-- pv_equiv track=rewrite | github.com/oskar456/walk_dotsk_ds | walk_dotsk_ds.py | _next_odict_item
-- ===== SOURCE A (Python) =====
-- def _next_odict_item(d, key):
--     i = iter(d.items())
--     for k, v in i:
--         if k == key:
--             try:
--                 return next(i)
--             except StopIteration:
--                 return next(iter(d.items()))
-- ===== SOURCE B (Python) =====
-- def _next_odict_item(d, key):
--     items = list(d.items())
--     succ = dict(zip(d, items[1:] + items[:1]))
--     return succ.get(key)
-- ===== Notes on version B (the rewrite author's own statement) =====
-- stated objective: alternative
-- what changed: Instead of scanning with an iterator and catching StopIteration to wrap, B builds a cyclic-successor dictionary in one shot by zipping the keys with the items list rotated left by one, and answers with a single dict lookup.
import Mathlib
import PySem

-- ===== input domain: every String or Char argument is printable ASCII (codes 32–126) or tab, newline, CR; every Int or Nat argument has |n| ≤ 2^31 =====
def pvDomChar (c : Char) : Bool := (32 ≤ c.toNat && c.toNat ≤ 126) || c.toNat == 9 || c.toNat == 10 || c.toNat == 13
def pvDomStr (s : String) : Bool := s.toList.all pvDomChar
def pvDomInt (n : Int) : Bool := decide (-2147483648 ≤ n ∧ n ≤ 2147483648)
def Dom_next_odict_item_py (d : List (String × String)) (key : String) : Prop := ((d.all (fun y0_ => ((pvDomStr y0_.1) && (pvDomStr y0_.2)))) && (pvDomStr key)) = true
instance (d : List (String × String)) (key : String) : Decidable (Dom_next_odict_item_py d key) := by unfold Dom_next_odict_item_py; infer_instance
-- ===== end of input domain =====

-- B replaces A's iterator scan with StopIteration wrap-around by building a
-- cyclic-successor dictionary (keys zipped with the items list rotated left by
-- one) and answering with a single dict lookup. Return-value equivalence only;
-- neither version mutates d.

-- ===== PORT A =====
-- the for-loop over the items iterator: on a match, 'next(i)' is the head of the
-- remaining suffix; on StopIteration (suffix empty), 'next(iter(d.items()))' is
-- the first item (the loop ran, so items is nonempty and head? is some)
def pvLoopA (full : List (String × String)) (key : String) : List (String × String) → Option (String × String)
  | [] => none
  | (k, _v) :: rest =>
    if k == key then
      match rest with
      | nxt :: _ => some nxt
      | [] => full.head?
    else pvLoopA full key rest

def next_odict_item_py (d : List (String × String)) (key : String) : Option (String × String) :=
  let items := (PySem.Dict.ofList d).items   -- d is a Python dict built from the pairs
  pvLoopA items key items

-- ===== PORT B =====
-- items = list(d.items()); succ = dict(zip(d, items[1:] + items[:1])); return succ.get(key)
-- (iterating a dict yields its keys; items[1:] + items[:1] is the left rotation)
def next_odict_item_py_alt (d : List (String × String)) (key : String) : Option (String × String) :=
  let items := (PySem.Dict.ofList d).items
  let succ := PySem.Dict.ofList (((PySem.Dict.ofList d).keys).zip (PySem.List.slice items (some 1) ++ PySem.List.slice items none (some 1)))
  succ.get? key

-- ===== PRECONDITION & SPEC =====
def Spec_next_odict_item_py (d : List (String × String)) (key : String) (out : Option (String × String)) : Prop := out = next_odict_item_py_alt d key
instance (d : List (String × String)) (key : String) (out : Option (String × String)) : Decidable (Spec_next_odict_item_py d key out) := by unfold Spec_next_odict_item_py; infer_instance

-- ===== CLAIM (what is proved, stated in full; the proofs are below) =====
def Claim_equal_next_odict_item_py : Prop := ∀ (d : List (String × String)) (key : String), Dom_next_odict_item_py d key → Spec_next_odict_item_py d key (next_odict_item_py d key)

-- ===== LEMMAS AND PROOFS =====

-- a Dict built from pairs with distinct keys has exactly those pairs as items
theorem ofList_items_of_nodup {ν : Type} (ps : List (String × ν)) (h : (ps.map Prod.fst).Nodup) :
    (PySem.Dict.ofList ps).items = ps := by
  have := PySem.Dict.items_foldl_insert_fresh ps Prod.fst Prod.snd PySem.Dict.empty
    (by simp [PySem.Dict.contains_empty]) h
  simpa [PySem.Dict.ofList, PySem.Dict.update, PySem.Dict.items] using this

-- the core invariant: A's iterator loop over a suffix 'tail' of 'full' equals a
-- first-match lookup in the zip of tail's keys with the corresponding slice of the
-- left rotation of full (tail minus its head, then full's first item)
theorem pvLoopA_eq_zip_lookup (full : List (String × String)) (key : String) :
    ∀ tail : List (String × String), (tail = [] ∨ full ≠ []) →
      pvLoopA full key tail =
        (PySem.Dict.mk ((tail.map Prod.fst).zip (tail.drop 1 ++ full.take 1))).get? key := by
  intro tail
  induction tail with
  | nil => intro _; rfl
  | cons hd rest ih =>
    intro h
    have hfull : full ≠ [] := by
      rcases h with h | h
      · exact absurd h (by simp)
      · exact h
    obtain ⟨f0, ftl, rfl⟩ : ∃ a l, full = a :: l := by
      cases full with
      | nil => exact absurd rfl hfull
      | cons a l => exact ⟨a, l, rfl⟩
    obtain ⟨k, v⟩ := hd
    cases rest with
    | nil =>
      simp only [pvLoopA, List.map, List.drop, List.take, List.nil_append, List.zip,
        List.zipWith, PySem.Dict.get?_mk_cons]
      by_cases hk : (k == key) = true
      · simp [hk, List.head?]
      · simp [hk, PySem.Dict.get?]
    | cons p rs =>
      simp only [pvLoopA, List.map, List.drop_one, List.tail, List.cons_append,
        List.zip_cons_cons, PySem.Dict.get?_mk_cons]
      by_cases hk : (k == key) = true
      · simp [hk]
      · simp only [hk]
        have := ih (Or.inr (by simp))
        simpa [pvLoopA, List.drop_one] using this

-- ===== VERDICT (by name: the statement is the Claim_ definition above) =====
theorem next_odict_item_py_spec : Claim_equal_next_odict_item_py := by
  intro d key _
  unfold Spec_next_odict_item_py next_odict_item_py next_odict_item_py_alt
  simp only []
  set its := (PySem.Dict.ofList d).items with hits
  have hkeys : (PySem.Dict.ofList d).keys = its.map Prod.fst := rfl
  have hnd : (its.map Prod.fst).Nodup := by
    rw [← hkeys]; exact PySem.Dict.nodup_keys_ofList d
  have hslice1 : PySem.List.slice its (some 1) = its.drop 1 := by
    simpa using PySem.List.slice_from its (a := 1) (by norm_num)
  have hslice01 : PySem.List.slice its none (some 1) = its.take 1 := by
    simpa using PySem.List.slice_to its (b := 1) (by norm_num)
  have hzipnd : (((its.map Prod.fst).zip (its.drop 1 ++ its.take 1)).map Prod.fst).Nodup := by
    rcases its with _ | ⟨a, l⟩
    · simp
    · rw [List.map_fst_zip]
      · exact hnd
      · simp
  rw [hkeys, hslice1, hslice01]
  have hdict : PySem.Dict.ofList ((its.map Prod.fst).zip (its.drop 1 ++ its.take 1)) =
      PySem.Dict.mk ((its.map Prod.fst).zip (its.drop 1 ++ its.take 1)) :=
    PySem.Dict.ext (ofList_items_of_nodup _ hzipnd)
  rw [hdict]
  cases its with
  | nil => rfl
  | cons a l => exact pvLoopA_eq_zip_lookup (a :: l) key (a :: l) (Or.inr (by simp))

§ **WORK TO COMPLETE**:
Output exactly one stretch of the listing: from the line containing "-- items = list(d.items());" through the line containing "-- (iterating a", both end lines included.

§ **TASK ANSWER**:
-- items = list(d.items()); succ = dict(zip(d, items[1:] + items[:1])); return succ.get(key)
-- (iterating a dict yields its keys; items[1:] + items[:1] is the left rotation)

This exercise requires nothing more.